Aims. Since 2003, over 9000 HARPS observations of β Pictoris have been taken, and many of these have not yet been used for exocomet studies. We aim to search these spectra for new exocomet phenomenology enabled by the long-time coverage and large volume of this dataset.
Methods. We systematically carried out telluric correction of the HARPS spectra using molecfit, compared multiyear observations at the wavelengths of the Ca II and Na I lines, and used a Bayesian fitting algorithm to extract exocomet line parameters. We explored the usage of an unbiased reference spectrum with which to calibrate the continuum and investigate Keplerian orbital solutions to observed exocomet acceleration.

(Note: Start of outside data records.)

-- pv_equiv track=rewrite | github.com/protabit/protherm-conversion | utils/sequence.py | valid_protein_sequence
-- ===== SOURCE A (Python) =====
-- ACCEPTEDAA=['A','C','D','E','F','G','H','I','K','L','M','N','P','Q','R','S','T','V','W','Y']
--
-- def valid_protein_sequence(seq):
--     """
--     seq -- is a string of characters, checks if the sequence is allowed
--     """
--     if seq is None or seq=="":
--         return False
--     for chain in seq.split("/"):
--         chain_sequence=chain[(chain.find(':')+1):]
--         for letter in chain_sequence:
--             if letter not in ACCEPTEDAA:
--                 return False
--     return True
-- ===== SOURCE B (Python) =====
-- _AA = frozenset('ACDEFGHIKLMNPQRSTVWY')
--
-- def valid_protein_sequence(seq):
--     """
--     seq -- is a string of characters, checks if the sequence is allowed
--     """
--     if seq is None or seq == "":
--         return False
--     seen_colon = False   # current chain already passed its first ':'
--     prefix_ok = True     # chars before a (potential) first ':' are all amino acids
--     for c in seq:
--         if c == '/':                 # chain boundary: settle the finished chain
--             if not seen_colon and not prefix_ok:
--                 return False
--             seen_colon = False
--             prefix_ok = True
--         elif seen_colon:             # past the first ':' every char must be an amino acid
--             if c not in _AA:
--                 return False
--         elif c == ':':               # first ':' of the chain: the prefix is forgiven
--             seen_colon = True
--         elif c not in _AA:           # pre-colon char; invalid unless a ':' comes later
--             prefix_ok = False
--     return seen_colon or prefix_ok
-- ===== Notes on version B (the rewrite author's own statement) =====
-- stated objective: alternative
-- what changed: Replaced the split-into-chains, find-then-slice, per-letter list-membership structure by a single left-to-right state-machine pass over the raw string (flags: first colon of the current chain seen, prefix still valid), building no intermediate chain list or slices.
import Mathlib
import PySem

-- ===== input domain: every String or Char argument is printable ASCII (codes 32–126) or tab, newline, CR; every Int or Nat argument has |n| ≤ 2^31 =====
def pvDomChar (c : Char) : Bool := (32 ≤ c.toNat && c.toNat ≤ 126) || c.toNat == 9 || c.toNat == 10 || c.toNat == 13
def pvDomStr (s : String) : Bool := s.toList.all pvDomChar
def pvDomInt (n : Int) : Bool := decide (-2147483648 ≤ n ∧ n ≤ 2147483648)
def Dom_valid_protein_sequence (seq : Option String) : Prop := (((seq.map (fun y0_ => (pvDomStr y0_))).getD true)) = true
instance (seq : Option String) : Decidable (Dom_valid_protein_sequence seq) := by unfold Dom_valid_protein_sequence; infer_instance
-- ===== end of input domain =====

-- B replaces A's split-into-chains + per-chain find/slice + per-letter membership loop by one
-- left-to-right state-machine pass over the raw string (objective: alternative algorithm;
-- no intermediate chain list or slices are built).

-- ===== PORT A =====
-- ACCEPTEDAA: Python list of one-character strings; membership of a letter in it is
-- exactly membership of its character in this list.
def pvAcceptedAA : List Char :=
  ['A','C','D','E','F','G','H','I','K','L','M','N','P','Q','R','S','T','V','W','Y']

-- inner loop: 'for letter in chain_sequence: if letter not in ACCEPTEDAA: return False'
def pvChainLoopA : List Char → Bool
  | [] => true
  | c :: rest => if ¬ (c ∈ pvAcceptedAA) then false else pvChainLoopA rest

-- outer loop: 'for chain in seq.split("/")' with early return False
def pvChainsLoopA : List String → Bool
  | [] => true
  | chain :: rest =>
      let chain_sequence := PySem.Str.slice chain (some (PySem.Str.find chain ":" + 1)) none
      if ¬ pvChainLoopA chain_sequence.toList then false else pvChainsLoopA rest

def valid_protein_sequence (seq : Option String) : Bool :=
  match seq with
  | none => false
  | some s => if s = "" then false else pvChainsLoopA (((PySem.Str.split? s "/").getD []))

-- ===== PORT B =====
-- the frozenset _AA of Source B (distinct characters, so a PySem.Set as a plain list)
def pvAASet : List Char := "ACDEFGHIKLMNPQRSTVWY".toList

-- the 'for c in seq' state machine of Source B: state = (seen_colon, prefix_ok), early return False
def pvLoopB : List Char → Bool → Bool → Bool
  | [], seenColon, prefixOk => seenColon || prefixOk
  | c :: rest, seenColon, prefixOk =>
      if c = '/' then
        if ¬ seenColon ∧ ¬ prefixOk then false else pvLoopB rest false true
      else if seenColon then
        if ¬ (c ∈ pvAASet) then false else pvLoopB rest seenColon prefixOk
      else if c = ':' then
        pvLoopB rest true prefixOk
      else if ¬ (c ∈ pvAASet) then
        pvLoopB rest seenColon false
      else
        pvLoopB rest seenColon prefixOk

def valid_protein_sequence_alt (seq : Option String) : Bool :=
  match seq with
  | none => false
  | some s => if s = "" then false else pvLoopB s.toList false true

-- ===== PRECONDITION & SPEC =====
def Spec_valid_protein_sequence (seq : Option String) (out : Bool) : Prop := out = valid_protein_sequence_alt seq
instance (seq : Option String) (out : Bool) : Decidable (Spec_valid_protein_sequence seq out) := by unfold Spec_valid_protein_sequence; infer_instance

-- ===== CLAIM (what is proved, stated in full; the proofs are below) =====
def Claim_equal_valid_protein_sequence : Prop := ∀ (seq : Option String), Dom_valid_protein_sequence seq → Spec_valid_protein_sequence seq (valid_protein_sequence seq)

-- ===== LEMMAS AND PROOFS =====

-- reference split on '/': cons-style structural recursion
def pvSplit : List Char → List (List Char)
  | [] => [[]]
  | c :: r => if c = '/' then [] :: pvSplit r
              else match pvSplit r with
                   | [] => [[c]]
                   | h :: t => (c :: h) :: t

-- per-chain value of B's machine, as a structural recursion on the chain
def pvChainVal : List Char → Bool → Bool
  | [], ok => ok
  | c :: r, ok => if c = ':' then r.all (· ∈ pvAASet) else pvChainVal r (ok && (c ∈ pvAASet))

theorem pvSplit_ne_nil (cs : List Char) : pvSplit cs ≠ [] := by
  cases cs with
  | nil => simp [pvSplit]
  | cons c r =>
      simp only [pvSplit]
      split_ifs
      · simp
      · cases pvSplit r <;> simp

theorem pvAA_eq : pvAASet = pvAcceptedAA := by decide

theorem pvChainLoopA_eq_all (cs : List Char) :
    pvChainLoopA cs = cs.all (· ∈ pvAASet) := by
  induction cs with
  | nil => rfl
  | cons c rest ih =>
      by_cases h : c ∈ pvAcceptedAA <;> simp [pvChainLoopA, h, ih, pvAA_eq]

-- B's machine computes, chain by chain, pvChainVal over pvSplit
theorem pvLoopB_split (cs : List Char) :
    (∀ ok, pvLoopB cs false ok =
      (match pvSplit cs with
        | [] => true
        | h :: t => pvChainVal h ok && t.all (fun ch => pvChainVal ch true))) ∧
    (∀ ok, pvLoopB cs true ok =
      (match pvSplit cs with
        | [] => true
        | h :: t => h.all (· ∈ pvAASet) && t.all (fun ch => pvChainVal ch true))) := by
  induction cs with
  | nil => constructor <;> intro ok <;> simp [pvLoopB, pvSplit, pvChainVal]
  | cons c r ih =>
      obtain ⟨ihF, ihT⟩ := ih
      by_cases hs : c = '/'
      · subst hs
        constructor <;> intro ok <;>
          simp only [pvLoopB, pvSplit, if_pos rfl, List.all_cons, pvChainVal] <;>
          rcases hr : pvSplit r with _ | ⟨h, t⟩
        · exact absurd hr (pvSplit_ne_nil r)
        · rw [ihF true, hr]; cases ok <;> simp [pvChainVal]
        · exact absurd hr (pvSplit_ne_nil r)
        · rw [ihF true, hr]; simp [pvChainVal]
      · by_cases hc : c = ':'
        · subst hc
          constructor <;> intro ok
          · simp only [pvLoopB, if_neg hs, if_pos rfl]
            rw [ihT ok]
            rcases hr : pvSplit r with _ | ⟨h, t⟩
            · exact absurd hr (pvSplit_ne_nil r)
            · simp [pvSplit, hr, pvChainVal]
          · simp only [pvLoopB, if_neg hs]
            have hns : (':' : Char) ∉ pvAASet := by decide
            simp only [hns, not_false_eq_true, if_pos, if_true]
            rcases hr : pvSplit r with _ | ⟨h, t⟩
            · exact absurd hr (pvSplit_ne_nil r)
            · simp [pvSplit, hr, if_neg hs, List.all_cons, hns]
        · constructor <;> intro ok <;>
            simp only [pvLoopB, if_neg hs, if_neg hc] <;>
            rcases hr : pvSplit r with _ | ⟨h, t⟩
          · exact absurd hr (pvSplit_ne_nil r)
          · by_cases hm : c ∈ pvAASet
            · simp only [hm, not_true_eq_false, if_neg, if_pos]
              rw [ihF ok, hr]
              simp [pvSplit, hr, if_neg hs, if_neg hc, pvChainVal, hm, hc]
            · simp only [hm, not_false_eq_true, if_pos]
              rw [ihF false, hr]
              simp [pvSplit, hr, if_neg hs, if_neg hc, pvChainVal, hm, hc]
          · exact absurd hr (pvSplit_ne_nil r)
          · by_cases hm : c ∈ pvAASet
            · simp only [hm, not_true_eq_false, if_neg, if_pos]
              rw [ihT ok, hr]
              simp [pvSplit, hr, if_neg hs, if_neg hc, List.all_cons, hm]
            · simp only [hm, not_false_eq_true, if_pos]
              simp [pvSplit, hr, if_neg hs, if_neg hc, List.all_cons, hm]

-- pvChainVal on a colon-free chain
theorem pvChainVal_no_colon (cs : List Char) (h : ':' ∉ cs) (ok : Bool) :
    pvChainVal cs ok = (ok && cs.all (· ∈ pvAASet)) := by
  induction cs generalizing ok with
  | nil => simp [pvChainVal]
  | cons c r ih =>
      simp only [List.mem_cons, not_or] at h
      have hc : c ≠ ':' := fun e => h.1 e.symm
      simp [pvChainVal, hc, ih h.2, Bool.and_assoc, List.all_cons, Bool.and_comm (c ∈ pvAASet)]

-- pvChainVal when the first ':' sits at index k
theorem pvChainVal_first_colon (cs : List Char) (k : Nat)
    (hk : cs[k]? = some ':') (hlt : ∀ i, i < k → cs[i]? ≠ some ':') (ok : Bool) :
    pvChainVal cs ok = (cs.drop (k+1)).all (· ∈ pvAASet) := by
  induction cs generalizing k ok with
  | nil => simp at hk
  | cons c r ih =>
      cases k with
      | zero => simp at hk; simp [pvChainVal, hk]
      | succ k =>
          have hc : c ≠ ':' := by
            have := hlt 0 (Nat.succ_pos k); simpa using this
          simp only [List.getElem?_cons_succ] at hk
          have hlt' : ∀ i, i < k → r[i]? ≠ some ':' := by
            intro i hi
            have := hlt (i+1) (by omega); simpa using this
          simp [pvChainVal, hc, ih k hk hlt']

-- A's per-chain computation (find ':' then slice) equals pvChainVal _ true
theorem pvChainA_eq_chainVal (t : List Char) :
    pvChainLoopA (PySem.List.slice t (some (PySem.Chars.find t [':'] + 1)) none) =
      pvChainVal t true := by
  by_cases hmem : ':' ∈ t
  · have hge : 0 ≤ PySem.Chars.find t [':'] := by
      rw [PySem.Chars.find_nonneg_iff]
      exact (List.singleton_infix_iff ':' t).mpr hmem
    obtain ⟨hpre, hmin⟩ := PySem.Chars.find_spec hge
    set k := (PySem.Chars.find t [':']).toNat with hk
    have hkk : t[k]? = some ':' := by
      rw [← List.head?_drop]
      rcases hpre with ⟨suf, hsuf⟩
      rw [← hsuf]; rfl
    have hminIdx : ∀ i, i < k → t[i]? ≠ some ':' := by
      intro i hi he
      apply hmin i hi
      rw [← List.head?_drop] at he
      rcases hd : t.drop i with _ | ⟨c, rest⟩
      · simp [hd] at he
      · simp [hd] at he
        rw [he]
        exact ⟨rest, rfl⟩
    have hslice : PySem.List.slice t (some (PySem.Chars.find t [':'] + 1)) none
        = t.drop (k+1) := by
      rw [PySem.List.slice_from _ (by omega)]
      congr 1
      omega
    rw [hslice, pvChainLoopA_eq_all, pvChainVal_first_colon t k hkk hminIdx]
  · have hne : PySem.Chars.find t [':'] = -1 := by
      rw [PySem.Chars.find_eq_neg_one_iff]
      rw [List.singleton_infix_iff]
      exact hmem
    rw [hne]
    norm_num
    rw [pvChainLoopA_eq_all, pvChainVal_no_colon t hmem]
    simp

-- splitOn.go with single-char separator '/' computes pvSplit
theorem pvSplitOn_go (cs : List Char) :
    ∀ fuel cur acc, cs.length ≤ fuel →
      PySem.Chars.splitOn.go ['/'] fuel cs cur acc =
        acc.reverse ++ (match pvSplit cs with
          | [] => [cur.reverse]
          | h :: t => (cur.reverse ++ h) :: t) := by
  induction cs with
  | nil =>
      intro fuel cur acc _
      cases fuel <;> simp [PySem.Chars.splitOn.go, pvSplit]
  | cons c r ih =>
      intro fuel cur acc hf
      cases fuel with
      | zero => simp at hf
      | succ f =>
          rw [PySem.Chars.splitOn.go.eq_def]
          simp only []
          by_cases hs : c = '/'
          · subst hs
            have hp : (['/'] : List Char).isPrefixOf ('/' :: r) = true := by
              simp [List.isPrefixOf]
            simp only [hp, if_pos, List.length_cons, List.length_nil, List.drop_succ_cons, List.drop_zero] at *
            rw [ih f [] (cur.reverse :: acc) (by simpa using Nat.le_of_succ_le_succ hf)]
            rcases hr : pvSplit r with _ | ⟨h, t⟩
            · exact absurd hr (pvSplit_ne_nil r)
            · simp [pvSplit, hr]
          · have hp : (['/'] : List Char).isPrefixOf (c :: r) = false := by
              simp [List.isPrefixOf]
              intro h; exact hs h.symm
            simp only [hp, Bool.false_eq_true, if_false]
            rw [ih f (c :: cur) acc (by simpa using Nat.le_of_succ_le_succ hf)]
            rcases hr : pvSplit r with _ | ⟨h, t⟩
            · exact absurd hr (pvSplit_ne_nil r)
            · simp [pvSplit, hr, hs]

theorem pvSplitOn_eq (cs : List Char) :
    PySem.Chars.splitOn cs ['/'] = pvSplit cs := by
  unfold PySem.Chars.splitOn
  rw [pvSplitOn_go cs (cs.length + 1) [] [] (by omega)]
  rcases hr : pvSplit cs with _ | ⟨h, t⟩
  · exact absurd hr (pvSplit_ne_nil cs)
  · simp

-- outer loop of A as an all over the chains' char lists
theorem pvChainsLoopA_eq_all (l : List String) :
    pvChainsLoopA l = (l.map String.toList).all
      (fun t => pvChainVal t true) := by
  induction l with
  | nil => rfl
  | cons chain rest ih =>
      simp only [pvChainsLoopA, List.map_cons, List.all_cons, ih]
      have h : pvChainLoopA (PySem.Str.slice chain (some (PySem.Str.find chain ":" + 1)) none).toList
          = pvChainVal chain.toList true := by
        have := pvChainA_eq_chainVal chain.toList
        simpa [PySem.Str.toList_slice] using this
      rw [h]
      split_ifs with hh <;> simp_all

-- ===== VERDICT (by name: the statement is the Claim_ definition above) =====
theorem valid_protein_sequence_spec : Claim_equal_valid_protein_sequence := by
  intro seq _
  unfold Spec_valid_protein_sequence valid_protein_sequence valid_protein_sequence_alt
  cases seq with
  | none => rfl
  | some s =>
      by_cases hemp : s = ""
      · simp [hemp]
      · simp only [hemp, if_false]
        have hmap := PySem.Str.split?_map s "/"
        have hsep : ("/" : String).toList = ['/'] := by decide
        rw [hsep] at hmap
        have hsplit : PySem.Chars.split? s.toList ['/'] = some (pvSplit s.toList) := by
          simp [PySem.Chars.split?, pvSplitOn_eq]
        rw [hsplit] at hmap
        cases hsp : PySem.Str.split? s "/" with
        | none => rw [hsp] at hmap; simp at hmap
        | some l =>
            rw [hsp] at hmap
            simp only [Option.map_some, Option.some.injEq] at hmap
            simp only [Option.getD_some]
            rw [pvChainsLoopA_eq_all, hmap]
            rw [(pvLoopB_split s.toList).1 true]
            rcases hr : pvSplit s.toList with _ | ⟨h, t⟩
            · exact absurd hr (pvSplit_ne_nil s.toList)
            · simp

Results. We find a general absence of exocometary sodium line absorption, with only two instances of clear (~2% deep) exocometary sodium out of 198 nights of observation, as well as a weaker (~1%) feature that persists over 13 nights in 2004. We find that these events occur during times of exceptionally deep Ca II absorption, at the same redshift, implying that strongly Ca II-evaporating exocomets also exhibit detectable levels of Na I, in spite of the vast majority of Na I being rapidly photoionized in close proximity to the star. We find long-lived CaII absorption in 2017 and 2018 that persists on a timescale of a year, which may be difficult to explain with the classical exocomet model. Lastly, we investigated two strongly accelerating, blueshifted exocomet features observed in 2019 that show strong and sudden departures from Keplerian motion, suggesting rapid changes to the dynamics of the exocomet cloud. We hypothesize that this is caused by the destruction of the comet nuclei shortly after their periastron passages.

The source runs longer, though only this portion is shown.